Вдруг они оказались посреди Ки-Уэста и заблудились с повозкой, набитой летучими мышами, что мотылялась за ними по боковым улочкам, где и без нее-то трудно свернуть. Проехали Баптистскую церковь на Пятой улице и прочли девиз на вывеске перед входом:
ГДЕ ДРУЖЕЛЮБИЕ — ПРИВЫЧКА,
А ПАРКОВКА НЕ ЗАГВОЗДКА.
Они заехали в старый соляной пруд, и пришлось сдавать назад. Срезали по Тропической авеню к Семинарской затем по Семинарской к Гриннелл с Гриннел на Оливию и вниз по Оливии к Переулку Богадельни где машина у них заглохла и пришлось вербовать местное население; кое им помогало, покуда хорошенько не присмотрелось и не отпрянуло, сказав:
— Нетопыри!
Но Болэн вдруг стал счастлив оттого, что он в Ки-Уэсте. То был любимый городок Хэрри Трумена{193}, Хэрри Трумен Болэна устраивал. Ему нравилось замечание Трумена о том, чтоб валить из кухни, если не переносишь жары{194}. Болэн считал, что оно лучше чего угодно у Кьеркегора.
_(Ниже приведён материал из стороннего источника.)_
lemma A_main (n : Nat) : ∀ (fuel : Nat) (y2 x2 cy cx sy sx : Int) (path : List (Int × Int)),
    (y2 - cy).natAbs + (x2 - cx).natAbs = n → n ≤ fuel →
    ((y2 - cy).natAbs = 0 ∨ (cy < y2 ∧ sy = 1) ∨ (y2 < cy ∧ sy = -1)) →
    ((x2 - cx).natAbs = 0 ∨ (cx < x2 ∧ sx = 1) ∨ (x2 < cx ∧ sx = -1)) →
    path.length % 2 = 0 →
    expandAloop y2 x2 fuel cy cx path
      = path ++ rhs sy sx (y2 - cy).natAbs (x2 - cx).natAbs cy cx := by
  induction n using Nat.strong_induction_on with
  | _ n IH =>
    intro fuel y2 x2 cy cx sy sx path hn hfuel hsy hsx hpar
    by_cases hy : cy = y2
    · subst hy
      rw [A_straightX (x2 - cx).natAbs fuel cy x2 cx sx path rfl (by omega)
        (by rcases hsx with h|h|h <;> omega)]
      rw [show (cy - cy).natAbs = 0 by omega, rhs_x0]
    · by_cases hx : cx = x2
      · subst hx
        rw [A_straightY (y2 - cy).natAbs fuel y2 cx cy sy path rfl (by omega)
          (by rcases hsy with h|h|h <;> omega)]
        rw [show (cx - cx).natAbs = 0 by omega, rhs_y0]
      · have hdy : 1 ≤ (y2 - cy).natAbs := by omega
        have hdx : 1 ≤ (x2 - cx).natAbs := by omega
        have hsy' : (cy < y2 ∧ sy = 1) ∨ (y2 < cy ∧ sy = -1) := by
          rcases hsy with h|h|h
          · omega
          · exact Or.inl h
          · exact Or.inr h
        have hsx' : (cx < x2 ∧ sx = 1) ∨ (x2 < cx ∧ sx = -1) := by
          rcases hsx with h|h|h
          · omega
          · exact Or.inl h
          · exact Or.inr h
        have hify : (if cy < y2 then (1:Int) else -1) = sy := by
          rcases hsy' with ⟨h1, rfl⟩ | ⟨h1, rfl⟩
          · rw [if_pos h1]
          · rw [if_neg (by omega)]
        have hifx : (if cx < x2 then (1:Int) else -1) = sx := by
          rcases hsx' with ⟨h1, rfl⟩ | ⟨h1, rfl⟩
          · rw [if_pos h1]
          · rw [if_neg (by omega)]
        obtain ⟨f, rfl⟩ : ∃ f, fuel = f + 1 := ⟨fuel - 1, by omega⟩
        rw [expandAloop, if_neg (fun hc => hy hc.1), if_pos ⟨hy, hx⟩, if_pos hpar, hify]
        rw [rhs_step sy sx _ _ cy cx hdy hdx]
        by_cases h1 : (y2 - (cy + sy)).natAbs = 0
        · have hye : cy + sy = y2 := by omega
          rw [hye]
          rw [A_straightX (x2 - cx).natAbs f y2 x2 cx sx _ rfl (by omega) (Or.inr hsx')]
          rw [show (y2 - cy).natAbs - 1 = 0 by omega, rhs_x0]
          obtain ⟨l, hl⟩ : ∃ l, (x2 - cx).natAbs = l + 1 := ⟨(x2 - cx).natAbs - 1, by omega⟩
          rw [hl, xlist, show (l + 1) - 1 = l by omega]
          simp
        · have hy1 : cy + sy ≠ y2 := by omega
          obtain ⟨f', rfl⟩ : ∃ f', f = f' + 1 := ⟨f - 1, by omega⟩
          rw [expandAloop, if_neg (fun hc => hy1 hc.1), if_pos ⟨hy1, hx⟩,
            if_neg (by simp; omega), hifx]
          by_cases h2 : (x2 - (cx + sx)).natAbs = 0
          · have hxe : cx + sx = x2 := by omega
            rw [hxe]
            rw [A_straightY (y2 - (cy + sy)).natAbs f' y2 x2 (cy + sy) sy _ rfl
              (by rcases hsy' with ⟨h, rfl⟩ | ⟨h, rfl⟩ <;> omega)
              (by rcases hsy' with ⟨h, rfl⟩ | ⟨h, rfl⟩ <;> omega)]
            rw [show (x2 - cx).natAbs - 1 = 0 by omega, rhs_y0]
            rw [show (y2 - (cy + sy)).natAbs = (y2 - cy).natAbs - 1 by
              rcases hsy' with ⟨h, rfl⟩ | ⟨h, rfl⟩ <;> omega]
            simp
          · rw [IH (n - 2) (by omega) f' y2 x2 (cy + sy) (cx + sx) sy sx _
              (by rcases hsy' with ⟨h, rfl⟩ | ⟨h, rfl⟩ <;> rcases hsx' with ⟨h', rfl⟩ | ⟨h', rfl⟩ <;> omega)
              (by omega)
              (by rcases hsy' with ⟨h, rfl⟩ | ⟨h, rfl⟩ <;> omega)
              (by rcases hsx' with ⟨h, rfl⟩ | ⟨h, rfl⟩ <;> omega)
              (by simp [List.length_append]; omega)]
            rw [show (y2 - (cy + sy)).natAbs = (y2 - cy).natAbs - 1 by
              rcases hsy' with ⟨h, rfl⟩ | ⟨h, rfl⟩ <;> omega]
            rw [show (x2 - (cx + sx)).natAbs = (x2 - cx).natAbs - 1 by
              rcases hsx' with ⟨h, rfl⟩ | ⟨h, rfl⟩ <;> omega]
            simp
-- ===== VERDICT (by name: the statement is the Claim_ definition above) =====
theorem char_is_in_string_spec : Claim_equal_char_is_in_string := by
  intro lst line_idx char_idx _hdom hpre
  obtain ⟨hge, hlt⟩ := hpre
  obtain ⟨n, rfl⟩ : ∃ n : Nat, line_idx = (n : Int) := ⟨line_idx.toNat, by omega⟩
  have hn : n < lst.length := by exact_mod_cast hlt
  unfold Spec_char_is_in_string char_is_in_string char_is_in_string_alt
  simp only []
  rw [loopA_eq_fold lst n, lineLoop_eq lst n hn.le, countA_eq, toggleQuotes_eq, spFold_succ]
  set pref := (PySem.Str.slice ((PySem.List.pyGet? lst (n : Int)).getD "") none (some (char_idx + 1))).toList with hpref
  by_cases hsemi : 1 ≤ (n : Int) ∧ PySem.Str.isIn ";" ((PySem.List.pyGet? lst (n : Int)).getD "") = true
  · have hc2 : (decide (1 ≤ (n : Int)) && PySem.Str.isIn ";" ((PySem.List.pyGet? lst (n : Int)).getD "")) = true := by
      rw [hsemi.2, Bool.and_true]; exact decide_eq_true hsemi.1
    rw [if_pos hsemi, if_pos hc2]
    have hempty : PySem.List.slice lst (some (n : Int)) (some (n : Int)) = [] := by
      rw [PySem.List.slice_natCast]; simp
    rw [hempty]
    have hq0 : quotesIn ([] : List String) = 0 := rfl
    rw [hq0]
    simp only [Nat.zero_add, Bool.false_xor]
    by_cases hp : pref.count '\'' % 2 = 1
    · rw [if_neg (by simp; omega)]
      simp [hp]
    · rw [if_pos (by simp; omega)]
      simp [hp]
  · rw [if_neg hsemi]
    have hcond : (decide (1 ≤ (n : Int)) && PySem.Str.isIn ";" ((PySem.List.pyGet? lst (n : Int)).getD "")) = false := by
      by_cases h1 : (1 : Int) ≤ (n : Int)
      · simp only [h1, decide_true, Bool.true_and]
        by_contra hc
        exact hsemi ⟨h1, by simpa using hc⟩
      · simp only [Bool.and_eq_false_iff, decide_eq_false_iff_not]
        left; exact h1
    rw [hcond]
    simp only [Bool.false_eq_true, if_false]
    rw [regionParity, xor_parity]
    by_cases hp : (quotesIn (PySem.List.slice lst (some (spFold lst (n : Int))) (some (n : Int))) + pref.count '\'') % 2 = 1
    · rw [if_neg (by simp; omega)]
      simp [hp]
    · rw [if_pos (by simp; omega)]
      simp [hp]
-- pv_equiv track=rewrite | github.com/Bauti3230/TdaBuchwaldRpl | ProgramacionDinamica/schedulingConPesos.py | posicion_no_conflictiva
-- ===== SOURCE A (Python) =====
-- def posicion_no_conflictiva(charlas, posicion):
--     inicio, fin = 0, posicion - 1
--
--     while inicio <= fin:
--         mid = (inicio + fin) // 2
--         if charlas[mid][1] <= charlas[posicion][0]:
--             if mid + 1 < len(charlas) and charlas[mid + 1][1] <= charlas[posicion][0]:
--                 inicio = mid + 1
--             else:
--                 return mid
--         else:
--             fin = mid - 1
--     return -1
-- ===== SOURCE B (Python) =====
-- def posicion_no_conflictiva(charlas, posicion):
--     if posicion <= 0:
--         return -1
--     target = charlas[posicion][0]
--     ultimo = -1
--     for i in range(posicion):
--         if charlas[i][1] <= target:
--             ultimo = i
--     return ultimo
-- ===== Notes on version B (the rewrite author's own statement) =====
-- stated objective: simpler
-- what changed: Replaces the hand-written binary search with a plain linear scan over the talks before posicion, returning the last index whose end time is at most charlas[posicion][0]; Pre_ excludes posicion >= len(charlas) (A raises IndexError) and lists where the talks ending by the target do not form a prefix (unsorted input, where A's bisection value is accidental).
-- intended difference: On inputs where the selected talk is degenerate (charlas[posicion][1] <= charlas[posicion][0], its end no later than its start), A returns -1 even though the preceding talk does not conflict, while B returns posicion-1, the last genuinely non-conflicting talk, which is the intended answer. — e.g. on posicion_no_conflictiva([(0, 1), (2, 2)], 1): A returns -1, B returns 0
-- outside the precondition, e.g. on posicion_no_conflictiva([(0, 5), (0, 1), (1, 9)], 2): A returns -1, B returns 1
import Mathlib
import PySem

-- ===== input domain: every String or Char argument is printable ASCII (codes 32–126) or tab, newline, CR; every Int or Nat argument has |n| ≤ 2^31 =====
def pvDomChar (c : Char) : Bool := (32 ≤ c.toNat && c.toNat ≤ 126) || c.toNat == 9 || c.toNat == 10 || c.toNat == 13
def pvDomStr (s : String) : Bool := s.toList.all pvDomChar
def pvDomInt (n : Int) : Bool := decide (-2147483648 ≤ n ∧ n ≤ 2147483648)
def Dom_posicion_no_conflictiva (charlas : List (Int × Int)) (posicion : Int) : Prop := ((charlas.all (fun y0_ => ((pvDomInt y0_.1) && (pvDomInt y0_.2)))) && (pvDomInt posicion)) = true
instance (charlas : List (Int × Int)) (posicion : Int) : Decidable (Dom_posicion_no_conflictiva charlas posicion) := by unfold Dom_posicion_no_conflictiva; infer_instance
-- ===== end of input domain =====

-- B replaces A's hand-written binary search with a plain linear scan over the talks
-- before posicion; objective: simpler. On degenerate selected talks (end ≤ start)
-- the two values differ (D_ below); B's is the intended one.


-- ===== PORT A =====
-- A's while-loop: binary search on [inicio, fin]; the `none` arms model an
-- IndexError (unreachable under Pre_).
def pvALoop (charlas : List (Int × Int)) (posicion : Int) (inicio fin : Int) : Int :=
  if h : inicio ≤ fin then
    -- mid = (inicio + fin) // 2, inlined at each use
    match PySem.List.pyGet? charlas (PySem.Int.floordiv (inicio + fin) 2) with
    | none => 0
    | some cm =>
      match PySem.List.pyGet? charlas posicion with
      | none => 0
      | some cp =>
        if cm.2 ≤ cp.1 then
          if (decide (PySem.Int.floordiv (inicio + fin) 2 + 1 < (charlas.length : Int)) &&
              (match PySem.List.pyGet? charlas (PySem.Int.floordiv (inicio + fin) 2 + 1) with
               | some cm1 => decide (cm1.2 ≤ cp.1)
               | none => false)) then
            pvALoop charlas posicion (PySem.Int.floordiv (inicio + fin) 2 + 1) fin
          else PySem.Int.floordiv (inicio + fin) 2
        else pvALoop charlas posicion inicio (PySem.Int.floordiv (inicio + fin) 2 - 1)
  else -1
termination_by (fin + 1 - inicio).toNat
decreasing_by
  · have := PySem.Int.floordiv_two_mid_bounds h; omega
  · have := PySem.Int.floordiv_two_mid_bounds h; omega

def posicion_no_conflictiva (charlas : List (Int × Int)) (posicion : Int) : Int :=
  pvALoop charlas posicion 0 (posicion - 1)

-- ===== PORT B =====
def posicion_no_conflictiva_alt (charlas : List (Int × Int)) (posicion : Int) : Int :=
  if posicion ≤ 0 then -1
  else
    match PySem.List.pyGet? charlas posicion with
    | none => 0  -- IndexError (unreachable under Pre_)
    | some cp =>
      -- for i in range(posicion): charlas[i][1] ... (i < posicion < len, so in range)
      (PySem.List.pyRange 0 posicion 1).foldl
        (fun ultimo i =>
          if (PySem.List.pyGetD charlas i (0, 0)).2 ≤ cp.1 then i else ultimo) (-1)

-- ===== PRECONDITION & SPEC =====
-- For 1 ≤ posicion, Pre_ excludes (a) posicion ≥ len(charlas), where A raises
-- IndexError, and (b) lists in which the talks ending by charlas[posicion][0] do
-- not form a prefix (guaranteed when talks are sorted by end time, the intended
-- input of this weighted-interval-scheduling helper): there A's binary-search
-- value is an accident of the bisection path.
def Pre_posicion_no_conflictiva (charlas : List (Int × Int)) (posicion : Int) : Prop :=
  posicion ≤ 0 ∨
    (posicion < (charlas.length : Int) ∧
      ∀ i : Fin charlas.length, ∀ j : Fin charlas.length, (i : Nat) ≤ (j : Nat) →
        charlas[(j : Nat)].2 ≤ (PySem.List.pyGetD charlas posicion (0, 0)).1 →
        charlas[(i : Nat)].2 ≤ (PySem.List.pyGetD charlas posicion (0, 0)).1)
instance (charlas : List (Int × Int)) (posicion : Int) : Decidable (Pre_posicion_no_conflictiva charlas posicion) := by unfold Pre_posicion_no_conflictiva; infer_instance

def pvWitness_posicion_no_conflictiva : (List (Int × Int)) × Int := ([(0, 1), (2, 3)], 1)
-- pv_equiv track=rewrite | github.com/Aquillot/Othello | src/GameController.py | create_weights
-- ===== SOURCE A (Python) =====
-- def create_weights(size):
--     """
--     Calcule dynamiquement la grille de poids pour un plateau de taille 'size'.
--     Pour un 8x8, on obtient par exemple :
--        [100, -20, 10,  5,  5, 10, -20, 100],
--        [-20, -50, -2, -2, -2, -2, -50, -20],
--        [10,  -2,  -1, -1, -1, -1,  -2,  10],
--        [5,   -2,  -1, -1, -1, -1,  -2,   5],
--        [5,   -2,  -1, -1, -1, -1,  -2,   5],
--        [10,  -2,  -1, -1, -1, -1,  -2,  10],
--        [-20, -50, -2, -2, -2, -2, -50, -20],
--        [100, -20, 10,  5,  5, 10, -20, 100]
--     Pour un plateau 4x4, nous pourrions avoir :
--         [100, -20, -20, 100],
--         [-20, -50, -50, -20],
--         [-20, -50, -50, -20],
--         [100, -20, -20, 100]
--     (Les règles appliquées ici peuvent être ajustées en fonction des tests.)
--     """
--     weights = []
--     for i in range(size):
--         mirror_r = min(i, size - 1 - i)
--         row = []
--         for j in range(size):
--             mirror_c = min(j, size - 1 - j)
--
--             if mirror_r == 0:
--                 w = {0: 100, 1: -20, 2: 10}.get(mirror_c, 5)
--             elif mirror_r == 1:
--                 w = {0: -20, 1: -50}.get(mirror_c, -2)
--             else:
--                 w = 10 if mirror_r == 2 and mirror_c == 0 else -2 if mirror_c == 1 else -1 if mirror_c >= 2 else 5
--
--             row.append(w)
--         weights.append(row)
--     return weights
-- ===== SOURCE B (Python) =====
-- def _weight(i, j):
--     a, b = (i, j) if i <= j else (j, i)
--     if a == 0:
--         return 100 if b == 0 else -20 if b == 1 else 10 if b == 2 else 5
--     if a == 1:
--         return -50 if b == 1 else -2
--     return -1
--
--
-- def create_weights(size):
--     half = (size + 1) // 2
--     top = []
--     for i in range(half):
--         left = [_weight(i, j) for j in range(half)]
--         top.append(left + left[:size - half][::-1])
--     return top + top[:size - half][::-1]
-- ===== Notes on version B (the rewrite author's own statement) =====
-- stated objective: faster
-- what changed: B computes each weight once from the top-left quadrant's (i,j) pair (sorted, no per-cell min/mirror arithmetic or dict lookups) and builds the full grid by mirroring the row prefix and the top block of rows, instead of A's full size*size double loop that recomputes mirror indices and does a dict .get per cell.
import Mathlib
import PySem

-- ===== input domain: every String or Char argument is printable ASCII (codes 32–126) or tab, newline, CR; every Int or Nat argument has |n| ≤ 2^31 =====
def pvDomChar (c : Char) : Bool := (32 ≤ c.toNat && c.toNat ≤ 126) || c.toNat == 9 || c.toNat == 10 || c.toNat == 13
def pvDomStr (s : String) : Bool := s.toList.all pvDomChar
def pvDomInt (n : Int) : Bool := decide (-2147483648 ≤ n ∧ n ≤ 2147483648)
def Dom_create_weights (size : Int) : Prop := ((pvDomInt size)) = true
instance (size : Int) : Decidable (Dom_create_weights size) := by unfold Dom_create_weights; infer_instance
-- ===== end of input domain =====

-- B builds only the top-left quadrant of weights and obtains the full grid by mirroring
-- rows and row-prefixes (the grid is symmetric), instead of recomputing min-mirrors per cell:
-- measurably faster by a constant factor; same O(size^2) output.

-- ===== PORT A =====
-- per-cell weight of A's inner loop body (A computes mirror_r once per row; recomputing it
-- per cell is the same value)
def pvCellA (size i j : Int) : Int :=
  let mirror_r := min i (size - 1 - i)
  let mirror_c := min j (size - 1 - j)
  if mirror_r = 0 then
    ((((PySem.Dict.empty).insert 0 100).insert 1 (-20)).insert 2 10).getD mirror_c 5
  else if mirror_r = 1 then
    (((PySem.Dict.empty).insert 0 (-20)).insert 1 (-50)).getD mirror_c (-2)
  else
    if mirror_r = 2 ∧ mirror_c = 0 then 10
    else if mirror_c = 1 then -2
    else if 2 ≤ mirror_c then -1 else 5

def create_weights (size : Int) : List (List Int) :=
  (PySem.List.pyRange 0 size).foldl (fun weights i =>
    let row := (PySem.List.pyRange 0 size).foldl (fun row j => row ++ [pvCellA size i j]) []
    weights ++ [row]) []

-- ===== PORT B =====
def pvWeightB (i j : Int) : Int :=
  let p := if i ≤ j then (i, j) else (j, i)
  if p.1 = 0 then
    if p.2 = 0 then 100 else if p.2 = 1 then -20 else if p.2 = 2 then 10 else 5
  else if p.1 = 1 then
    if p.2 = 1 then -50 else -2
  else -1

def create_weights_alt (size : Int) : List (List Int) :=
  let half := PySem.Int.floordiv (size + 1) 2
  let top := (PySem.List.pyRange 0 half).foldl (fun top i =>
    let left := (PySem.List.pyRange 0 half).map (fun j => pvWeightB i j)
    top ++ [left ++ (PySem.List.slice left none (some (size - half))).reverse]) []
  top ++ (PySem.List.slice top none (some (size - half))).reverse

-- ===== PRECONDITION & SPEC =====
def Spec_create_weights (size : Int) (out : List (List Int)) : Prop := out = create_weights_alt size
instance (size : Int) (out : List (List Int)) : Decidable (Spec_create_weights size out) := by unfold Spec_create_weights; infer_instance

-- ===== CLAIM (what is proved, stated in full; the proofs are below) =====
def Claim_equal_create_weights : Prop := ∀ (size : Int), Dom_create_weights size → Spec_create_weights size (create_weights size)

-- ===== LEMMAS AND PROOFS =====

-- proof-side names for B's quadrant structure
def pvLeft (n i : Nat) : List Int := (List.range ((n + 1) / 2)).map (fun j : ℕ => pvWeightB i j)
def pvRowB (n i : Nat) : List Int := pvLeft n i ++ ((pvLeft n i).take (n / 2)).reverse
def pvTop (n : Nat) : List (List Int) := (List.range ((n + 1) / 2)).map (pvRowB n)

lemma slice_take {α : Type} (xs : List α) (m : Nat) :
    PySem.List.slice xs none (some (m : Int)) = xs.take m := by
  rw [PySem.List.slice_to xs (Int.natCast_nonneg m), Int.toNat_natCast]

-- A's cell weight depends on i only through min i (size-1-i): rows mirror.
lemma pvCellA_mirror_row (size i j : Int) : pvCellA size (size - 1 - i) j = pvCellA size i j := by
  have h : size - 1 - (size - 1 - i) = i := by ring
  simp only [pvCellA, h, min_comm (size - 1 - i) i]

-- ... and on j only through min j (size-1-j): columns mirror.
lemma pvCellA_mirror_col (size i j : Int) : pvCellA size i (size - 1 - j) = pvCellA size i j := by
  have h : size - 1 - (size - 1 - j) = j := by ring
  simp only [pvCellA, h, min_comm (size - 1 - j) j]

-- in the top-left quadrant the mirrors are the identity, and B's sorted-pair weight agrees with A's cell weight
lemma pvWeightB_eq_cellA (size i j : Int) (hi : 0 ≤ i) (hj : 0 ≤ j)
    (hi2 : 2 * i ≤ size - 1) (hj2 : 2 * j ≤ size - 1) :
    pvWeightB i j = pvCellA size i j := by
  have h1 : min i (size - 1 - i) = i := by omega
  have h2 : min j (size - 1 - j) = j := by omega
  simp only [pvCellA, h1, h2, pvWeightB, PySem.Dict.getD_insert]
  by_cases hij : i ≤ j <;> split_ifs <;> simp_all [PySem.Dict.getD] <;> omega

-- the characterizations of the two ports as maps over List.range
lemma create_weights_eq_map (n : Nat) :
    create_weights (n : Int) =
      (List.range n).map (fun i : ℕ => (List.range n).map (fun j : ℕ => pvCellA (n : Int) i j)) := by
  unfold create_weights
  rw [PySem.List.pyRange_zero_natCast, PySem.List.foldl_append_singleton_eq_map,
    List.nil_append, List.map_map]
  apply List.map_congr_left
  intro i _
  simp only [Function.comp]
  rw [PySem.List.foldl_append_singleton_eq_map, List.nil_append, List.map_map]
  rfl

lemma create_weights_alt_eq_map (n : Nat) :
    create_weights_alt (n : Int) = pvTop n ++ ((pvTop n).take (n / 2)).reverse := by
  have hh : PySem.Int.floordiv ((n : Int) + 1) 2 = (((n + 1) / 2 : Nat) : Int) := by
    have h := PySem.Int.floordiv_natCast (n + 1) 2
    push_cast at h
    exact h
  have hk : (n : Int) - (((n + 1) / 2 : Nat) : Int) = ((n / 2 : Nat) : Int) := by
    push_cast
    omega
  unfold create_weights_alt
  simp only [hh, hk, slice_take]
  rw [PySem.List.pyRange_zero_natCast, PySem.List.foldl_append_singleton_eq_map,
    List.nil_append, List.map_map]
  have htop : ∀ (i : ℕ),
      ((fun i : Int =>
        (List.map (fun j => pvWeightB i j) (List.map (fun k : ℕ => (k : Int)) (List.range ((n + 1) / 2)))) ++
          ((List.map (fun j => pvWeightB i j) (List.map (fun k : ℕ => (k : Int)) (List.range ((n + 1) / 2)))).take (n / 2)).reverse)
        ∘ (fun k : ℕ => (k : Int))) i = pvRowB n i := by
    intro i
    simp only [Function.comp, List.map_map, pvRowB, pvLeft]
    rfl
  rw [List.map_congr_left (fun i _ => htop i)]
  rfl

-- one full row of A equals B's quadrant row (left half + mirrored prefix), for a row index in the top half
lemma row_eq (n : Nat) (i : Nat) (hi : i < (n + 1) / 2) :
    (List.range n).map (fun j : ℕ => pvCellA (n : Int) i j) = pvRowB n i := by
  set h := (n + 1) / 2 with hh
  set k := n / 2 with hk
  have hhk : h + k = n := by omega
  have hkh : k ≤ h := by omega
  apply List.ext_getElem
  · simp [pvRowB, pvLeft, List.length_take]
    omega
  · intro j hj1 hj2
    simp only [List.getElem_map, List.getElem_range, pvRowB, pvLeft]
    simp only [List.length_range, List.length_map] at hj1
    by_cases hjh : j < h
    · rw [List.getElem_append_left (by simp [List.length_map]; omega)]
      simp only [List.getElem_map, List.getElem_range]
      exact (pvWeightB_eq_cellA (n : Int) (i : Int) (j : Int)
        (by positivity) (by positivity) (by omega) (by omega)).symm
    · rw [List.getElem_append_right (by simp [List.length_map]; omega)]
      rw [List.getElem_reverse, List.getElem_take]
      simp only [List.getElem_map, List.getElem_range, List.length_map, List.length_take,
        List.length_range]
      have hlen : (min k h) - 1 - (j - h) = n - 1 - j := by omega
      rw [hlen]
      have hmirror : ((n - 1 - j : Nat) : Int) = (n : Int) - 1 - (j : Int) := by omega
      rw [hmirror,
        pvWeightB_eq_cellA (n : Int) (i : Int) ((n : Int) - 1 - (j : Int))
          (by positivity) (by omega) (by omega) (by omega),
        pvCellA_mirror_col]

-- ===== VERDICT (by name: the statement is the Claim_ definition above) =====
theorem create_weights_spec : Claim_equal_create_weights := by
  intro size _
  unfold Spec_create_weights
  by_cases hle : size ≤ 0
  · -- empty board: both programs return []
    have h1 : PySem.List.pyRange 0 size = [] := by
      simp [PySem.List.pyRange]; omega
    have h2 : PySem.List.pyRange 0 (PySem.Int.floordiv (size + 1) 2) = [] := by
      have h3 := PySem.Int.floordiv_mul_add_mod (size + 1) 2
      have h4 := PySem.Int.mod_nonneg (size + 1) (b := 2) (by norm_num)
      have h5 := PySem.Int.mod_lt (size + 1) (b := 2) (by norm_num)
      simp [PySem.List.pyRange]; omega
    simp only [create_weights, create_weights_alt]
    rw [h1, h2]
    simp [PySem.List.slice]
  · have hpos : 0 < size := by omega
    obtain ⟨n, rfl⟩ : ∃ m : ℕ, size = (m : Int) :=
      ⟨size.toNat, (Int.toNat_of_nonneg hpos.le).symm⟩
    rw [create_weights_eq_map, create_weights_alt_eq_map]
    set h := (n + 1) / 2 with hh
    set k := n / 2 with hk
    have hhk : h + k = n := by omega
    have hkh : k ≤ h := by omega
    apply List.ext_getElem
    · simp [pvTop, List.length_take]
      omega
    · intro i hi1 hi2
      simp only [List.getElem_map, List.getElem_range, pvTop]
      simp only [List.length_range, List.length_map] at hi1
      by_cases hih : i < h
      · rw [List.getElem_append_left (by simp [List.length_map]; omega)]
        simp only [List.getElem_map, List.getElem_range]
        exact row_eq n i hih
      · rw [List.getElem_append_right (by simp [List.length_map]; omega)]
        rw [List.getElem_reverse, List.getElem_take]
        simp only [List.getElem_map, List.getElem_range, List.length_map,
          List.length_take, List.length_range]
        have hlen : (min k h) - 1 - (i - h) = n - 1 - i := by omega
        rw [hlen]
        have hm : n - 1 - i < h := by omega
        rw [← row_eq n (n - 1 - i) hm]
        apply List.map_congr_left
        intro j _
        have hcast : ((n - 1 - i : Nat) : Int) = (n : Int) - 1 - (i : Int) := by omega
        rw [hcast, pvCellA_mirror_row]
Кроме того, ему нравились Труменовы костюмы из Канзас-Сити и внутренне присущая безмятежность до-итальянского вымогателя с часовой цепочкой. Наслаждался он самим ощущеньем того, что Первая Леди лысеет{195}, меж тем как дочка лестью проникла в передачу Эда Салливана, где затопила всю публику в студии оперной грязевой ванной собственного изобретения{196}.